What the task requires:
Find the line in the entries below that contains "rw [List.replicate_add, List.foldl_append]". Repeat it exactly, and every line after it through the line that contains "def Spec_findPrimeOnPosition (position".

*** Opening of Supplied material ***

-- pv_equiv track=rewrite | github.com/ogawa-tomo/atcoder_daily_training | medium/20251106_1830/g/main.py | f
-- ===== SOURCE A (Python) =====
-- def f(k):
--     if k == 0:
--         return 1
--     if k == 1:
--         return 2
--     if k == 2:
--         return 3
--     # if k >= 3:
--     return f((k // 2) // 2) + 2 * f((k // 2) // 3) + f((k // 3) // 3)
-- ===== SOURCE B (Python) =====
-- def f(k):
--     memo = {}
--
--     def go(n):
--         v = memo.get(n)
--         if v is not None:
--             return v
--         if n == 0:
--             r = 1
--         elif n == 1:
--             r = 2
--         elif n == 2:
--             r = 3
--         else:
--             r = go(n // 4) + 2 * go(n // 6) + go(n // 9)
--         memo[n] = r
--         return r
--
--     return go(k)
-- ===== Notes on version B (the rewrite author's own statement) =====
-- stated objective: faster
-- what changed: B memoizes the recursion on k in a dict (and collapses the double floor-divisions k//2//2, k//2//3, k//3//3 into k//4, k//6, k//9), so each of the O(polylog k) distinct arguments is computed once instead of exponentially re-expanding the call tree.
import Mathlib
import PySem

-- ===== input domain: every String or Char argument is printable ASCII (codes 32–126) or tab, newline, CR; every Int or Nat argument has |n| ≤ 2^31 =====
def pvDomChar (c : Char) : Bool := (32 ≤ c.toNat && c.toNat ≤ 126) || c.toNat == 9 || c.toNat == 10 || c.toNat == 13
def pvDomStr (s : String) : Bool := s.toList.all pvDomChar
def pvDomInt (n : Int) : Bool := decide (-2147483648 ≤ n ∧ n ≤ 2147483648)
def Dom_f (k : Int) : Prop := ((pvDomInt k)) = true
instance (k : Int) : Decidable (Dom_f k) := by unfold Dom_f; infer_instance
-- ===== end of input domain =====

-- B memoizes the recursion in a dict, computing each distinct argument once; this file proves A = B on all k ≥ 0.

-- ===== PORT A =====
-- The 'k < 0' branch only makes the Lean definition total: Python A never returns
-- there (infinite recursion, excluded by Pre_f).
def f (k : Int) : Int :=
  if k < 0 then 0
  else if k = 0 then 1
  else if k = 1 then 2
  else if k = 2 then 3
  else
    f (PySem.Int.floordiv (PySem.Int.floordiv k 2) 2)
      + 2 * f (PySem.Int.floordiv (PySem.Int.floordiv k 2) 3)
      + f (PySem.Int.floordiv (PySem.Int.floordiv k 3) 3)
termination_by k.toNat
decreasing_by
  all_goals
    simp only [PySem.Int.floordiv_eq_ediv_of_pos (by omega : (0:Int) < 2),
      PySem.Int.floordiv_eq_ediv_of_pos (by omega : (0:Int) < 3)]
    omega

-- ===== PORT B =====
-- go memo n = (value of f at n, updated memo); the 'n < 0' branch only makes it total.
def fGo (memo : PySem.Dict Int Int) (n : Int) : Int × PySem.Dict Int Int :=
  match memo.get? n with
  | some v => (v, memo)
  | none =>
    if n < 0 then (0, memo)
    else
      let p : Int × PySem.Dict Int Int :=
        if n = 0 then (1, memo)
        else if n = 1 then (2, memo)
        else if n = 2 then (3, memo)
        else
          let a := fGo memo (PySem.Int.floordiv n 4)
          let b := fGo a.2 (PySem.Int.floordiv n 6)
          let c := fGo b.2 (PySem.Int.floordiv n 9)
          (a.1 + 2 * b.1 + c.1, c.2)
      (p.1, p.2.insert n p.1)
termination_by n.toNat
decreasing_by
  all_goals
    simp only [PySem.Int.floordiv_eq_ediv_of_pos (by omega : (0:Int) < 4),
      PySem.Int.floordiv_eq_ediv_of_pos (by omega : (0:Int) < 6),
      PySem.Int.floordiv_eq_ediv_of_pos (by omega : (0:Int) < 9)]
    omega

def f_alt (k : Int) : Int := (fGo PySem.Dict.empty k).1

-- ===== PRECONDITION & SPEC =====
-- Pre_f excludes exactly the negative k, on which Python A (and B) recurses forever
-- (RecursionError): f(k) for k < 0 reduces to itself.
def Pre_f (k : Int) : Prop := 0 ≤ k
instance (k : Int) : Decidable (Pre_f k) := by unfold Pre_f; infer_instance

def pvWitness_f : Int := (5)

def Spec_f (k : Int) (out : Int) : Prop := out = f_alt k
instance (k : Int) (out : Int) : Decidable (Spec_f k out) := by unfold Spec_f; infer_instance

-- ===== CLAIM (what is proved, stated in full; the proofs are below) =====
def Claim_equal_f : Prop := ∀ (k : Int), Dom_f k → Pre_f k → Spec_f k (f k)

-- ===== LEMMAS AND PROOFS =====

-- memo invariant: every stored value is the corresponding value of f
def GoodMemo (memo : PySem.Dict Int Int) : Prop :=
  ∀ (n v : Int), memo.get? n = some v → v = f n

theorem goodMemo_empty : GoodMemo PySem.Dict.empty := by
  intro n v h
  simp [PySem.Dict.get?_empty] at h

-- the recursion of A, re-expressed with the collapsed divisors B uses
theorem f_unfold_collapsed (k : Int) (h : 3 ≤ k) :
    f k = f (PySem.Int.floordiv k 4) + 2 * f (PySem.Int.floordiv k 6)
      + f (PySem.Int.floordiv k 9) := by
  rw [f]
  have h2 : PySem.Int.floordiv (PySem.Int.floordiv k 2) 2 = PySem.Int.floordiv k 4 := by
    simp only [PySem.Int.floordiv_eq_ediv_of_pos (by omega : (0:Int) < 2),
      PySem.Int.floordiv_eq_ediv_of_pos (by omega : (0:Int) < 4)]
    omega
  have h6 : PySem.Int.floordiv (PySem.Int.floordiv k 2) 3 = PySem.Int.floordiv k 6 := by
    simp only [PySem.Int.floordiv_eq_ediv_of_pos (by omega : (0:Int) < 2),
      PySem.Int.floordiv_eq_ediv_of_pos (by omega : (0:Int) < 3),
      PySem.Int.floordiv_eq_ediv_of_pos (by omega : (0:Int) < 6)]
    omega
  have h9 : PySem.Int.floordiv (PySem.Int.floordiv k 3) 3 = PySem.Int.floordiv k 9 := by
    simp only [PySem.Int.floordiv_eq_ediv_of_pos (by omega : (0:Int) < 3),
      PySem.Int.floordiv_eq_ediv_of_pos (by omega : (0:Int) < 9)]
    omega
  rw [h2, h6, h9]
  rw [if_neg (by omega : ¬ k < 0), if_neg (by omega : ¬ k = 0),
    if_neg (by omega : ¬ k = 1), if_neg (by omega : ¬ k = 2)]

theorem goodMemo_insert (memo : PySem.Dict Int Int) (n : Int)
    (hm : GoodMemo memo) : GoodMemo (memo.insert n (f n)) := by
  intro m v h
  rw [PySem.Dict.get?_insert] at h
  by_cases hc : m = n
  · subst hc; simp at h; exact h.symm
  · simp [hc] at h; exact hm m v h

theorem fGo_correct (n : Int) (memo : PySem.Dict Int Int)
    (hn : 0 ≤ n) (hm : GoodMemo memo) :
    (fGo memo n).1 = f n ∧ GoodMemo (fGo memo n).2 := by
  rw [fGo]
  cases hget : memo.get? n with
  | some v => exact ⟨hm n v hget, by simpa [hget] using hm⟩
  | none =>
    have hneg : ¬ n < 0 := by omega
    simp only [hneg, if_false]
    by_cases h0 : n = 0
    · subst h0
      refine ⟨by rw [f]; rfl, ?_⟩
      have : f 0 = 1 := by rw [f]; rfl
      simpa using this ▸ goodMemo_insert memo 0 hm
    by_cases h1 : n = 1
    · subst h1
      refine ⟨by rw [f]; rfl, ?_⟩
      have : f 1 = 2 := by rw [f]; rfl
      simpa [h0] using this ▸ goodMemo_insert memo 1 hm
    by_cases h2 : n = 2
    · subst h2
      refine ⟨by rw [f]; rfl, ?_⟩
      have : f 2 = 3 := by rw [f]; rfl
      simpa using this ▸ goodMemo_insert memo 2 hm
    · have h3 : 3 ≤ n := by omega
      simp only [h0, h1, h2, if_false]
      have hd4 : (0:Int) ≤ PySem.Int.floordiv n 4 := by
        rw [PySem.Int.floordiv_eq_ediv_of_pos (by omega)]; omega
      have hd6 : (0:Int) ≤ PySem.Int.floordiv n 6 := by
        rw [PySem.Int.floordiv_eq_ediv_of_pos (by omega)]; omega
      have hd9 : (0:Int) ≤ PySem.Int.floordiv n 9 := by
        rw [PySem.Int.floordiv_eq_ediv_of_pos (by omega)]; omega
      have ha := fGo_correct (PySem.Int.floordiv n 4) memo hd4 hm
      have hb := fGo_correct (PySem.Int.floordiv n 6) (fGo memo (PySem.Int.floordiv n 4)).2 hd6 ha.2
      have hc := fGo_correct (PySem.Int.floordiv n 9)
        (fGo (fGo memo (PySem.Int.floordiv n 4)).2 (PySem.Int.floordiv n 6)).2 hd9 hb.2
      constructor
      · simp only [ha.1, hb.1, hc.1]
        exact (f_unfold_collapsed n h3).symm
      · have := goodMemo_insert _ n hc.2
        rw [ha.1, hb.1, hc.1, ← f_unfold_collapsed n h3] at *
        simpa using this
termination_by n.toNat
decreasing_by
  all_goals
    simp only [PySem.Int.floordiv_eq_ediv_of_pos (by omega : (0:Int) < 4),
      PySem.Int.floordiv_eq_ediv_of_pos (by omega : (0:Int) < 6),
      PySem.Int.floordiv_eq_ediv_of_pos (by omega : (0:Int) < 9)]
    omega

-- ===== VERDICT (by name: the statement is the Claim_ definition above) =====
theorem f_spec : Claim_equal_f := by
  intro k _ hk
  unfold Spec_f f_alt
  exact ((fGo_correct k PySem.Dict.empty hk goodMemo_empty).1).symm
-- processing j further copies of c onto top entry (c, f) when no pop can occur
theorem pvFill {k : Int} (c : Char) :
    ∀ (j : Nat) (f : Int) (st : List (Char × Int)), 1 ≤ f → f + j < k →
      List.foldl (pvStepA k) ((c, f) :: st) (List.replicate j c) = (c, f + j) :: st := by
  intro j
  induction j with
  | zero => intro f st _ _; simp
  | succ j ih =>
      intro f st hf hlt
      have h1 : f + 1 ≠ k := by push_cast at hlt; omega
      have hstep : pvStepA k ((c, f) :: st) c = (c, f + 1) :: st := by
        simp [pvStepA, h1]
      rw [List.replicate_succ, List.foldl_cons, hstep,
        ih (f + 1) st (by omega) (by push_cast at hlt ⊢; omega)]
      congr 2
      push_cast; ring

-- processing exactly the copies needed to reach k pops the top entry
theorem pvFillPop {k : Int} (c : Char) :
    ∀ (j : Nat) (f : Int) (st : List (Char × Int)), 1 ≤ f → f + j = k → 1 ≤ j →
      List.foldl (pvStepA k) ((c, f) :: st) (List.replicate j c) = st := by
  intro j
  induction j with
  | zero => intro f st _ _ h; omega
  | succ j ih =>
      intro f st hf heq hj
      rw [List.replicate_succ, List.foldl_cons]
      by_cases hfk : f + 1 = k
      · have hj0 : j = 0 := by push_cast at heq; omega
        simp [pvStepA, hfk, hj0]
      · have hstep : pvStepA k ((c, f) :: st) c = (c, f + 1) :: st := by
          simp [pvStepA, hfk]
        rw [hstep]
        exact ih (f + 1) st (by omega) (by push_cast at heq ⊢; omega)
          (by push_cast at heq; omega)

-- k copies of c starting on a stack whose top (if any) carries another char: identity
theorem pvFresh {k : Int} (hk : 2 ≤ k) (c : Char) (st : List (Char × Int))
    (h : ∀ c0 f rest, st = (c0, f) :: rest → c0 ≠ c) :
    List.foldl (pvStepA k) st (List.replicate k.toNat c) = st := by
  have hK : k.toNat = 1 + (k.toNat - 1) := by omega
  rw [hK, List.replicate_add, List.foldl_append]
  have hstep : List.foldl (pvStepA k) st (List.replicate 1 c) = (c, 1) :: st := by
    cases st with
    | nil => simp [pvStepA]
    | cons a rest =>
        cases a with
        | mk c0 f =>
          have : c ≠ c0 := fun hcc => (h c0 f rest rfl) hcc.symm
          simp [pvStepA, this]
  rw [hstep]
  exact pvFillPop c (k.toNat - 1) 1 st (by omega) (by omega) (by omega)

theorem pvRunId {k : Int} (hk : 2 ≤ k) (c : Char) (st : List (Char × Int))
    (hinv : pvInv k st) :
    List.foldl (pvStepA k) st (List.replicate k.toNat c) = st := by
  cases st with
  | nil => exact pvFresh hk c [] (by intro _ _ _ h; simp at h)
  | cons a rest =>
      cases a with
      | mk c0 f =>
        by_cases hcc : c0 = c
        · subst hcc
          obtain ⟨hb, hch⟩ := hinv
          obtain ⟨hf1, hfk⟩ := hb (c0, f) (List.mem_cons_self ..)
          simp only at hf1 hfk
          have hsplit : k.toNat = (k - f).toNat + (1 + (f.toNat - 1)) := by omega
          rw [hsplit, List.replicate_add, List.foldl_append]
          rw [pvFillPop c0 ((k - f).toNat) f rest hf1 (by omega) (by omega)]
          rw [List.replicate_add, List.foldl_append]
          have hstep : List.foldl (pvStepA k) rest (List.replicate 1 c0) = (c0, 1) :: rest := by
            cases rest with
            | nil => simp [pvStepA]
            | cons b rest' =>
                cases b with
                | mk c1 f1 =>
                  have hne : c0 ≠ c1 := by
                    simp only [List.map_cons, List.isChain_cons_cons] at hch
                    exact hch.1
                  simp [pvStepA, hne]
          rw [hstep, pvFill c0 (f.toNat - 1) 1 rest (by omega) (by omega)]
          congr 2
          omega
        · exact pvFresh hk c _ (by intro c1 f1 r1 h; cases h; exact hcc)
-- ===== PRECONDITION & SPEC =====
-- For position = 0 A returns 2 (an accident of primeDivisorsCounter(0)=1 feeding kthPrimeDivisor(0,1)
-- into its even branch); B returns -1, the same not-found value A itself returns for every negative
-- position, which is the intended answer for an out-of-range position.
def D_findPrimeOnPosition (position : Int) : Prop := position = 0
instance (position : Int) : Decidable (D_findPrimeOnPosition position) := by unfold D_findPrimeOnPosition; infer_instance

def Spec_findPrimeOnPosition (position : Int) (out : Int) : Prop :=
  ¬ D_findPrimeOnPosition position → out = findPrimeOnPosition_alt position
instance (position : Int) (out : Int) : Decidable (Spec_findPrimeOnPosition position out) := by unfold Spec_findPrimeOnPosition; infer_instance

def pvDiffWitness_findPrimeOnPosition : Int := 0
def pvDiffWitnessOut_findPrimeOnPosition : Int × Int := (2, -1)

*** Close of Supplied material ***

Result:
          rw [List.replicate_add, List.foldl_append]
          have hstep : List.foldl (pvStepA k) rest (List.replicate 1 c0) = (c0, 1) :: rest := by
            cases rest with
            | nil => simp [pvStepA]
            | cons b rest' =>
                cases b with
                | mk c1 f1 =>
                  have hne : c0 ≠ c1 := by
                    simp only [List.map_cons, List.isChain_cons_cons] at hch
                    exact hch.1
                  simp [pvStepA, hne]
          rw [hstep, pvFill c0 (f.toNat - 1) 1 rest (by omega) (by omega)]
          congr 2
          omega
        · exact pvFresh hk c _ (by intro c1 f1 r1 h; cases h; exact hcc)
-- ===== PRECONDITION & SPEC =====
-- For position = 0 A returns 2 (an accident of primeDivisorsCounter(0)=1 feeding kthPrimeDivisor(0,1)
-- into its even branch); B returns -1, the same not-found value A itself returns for every negative
-- position, which is the intended answer for an out-of-range position.
def D_findPrimeOnPosition (position : Int) : Prop := position = 0
instance (position : Int) : Decidable (D_findPrimeOnPosition position) := by unfold D_findPrimeOnPosition; infer_instance

def Spec_findPrimeOnPosition (position : Int) (out : Int) : Prop :=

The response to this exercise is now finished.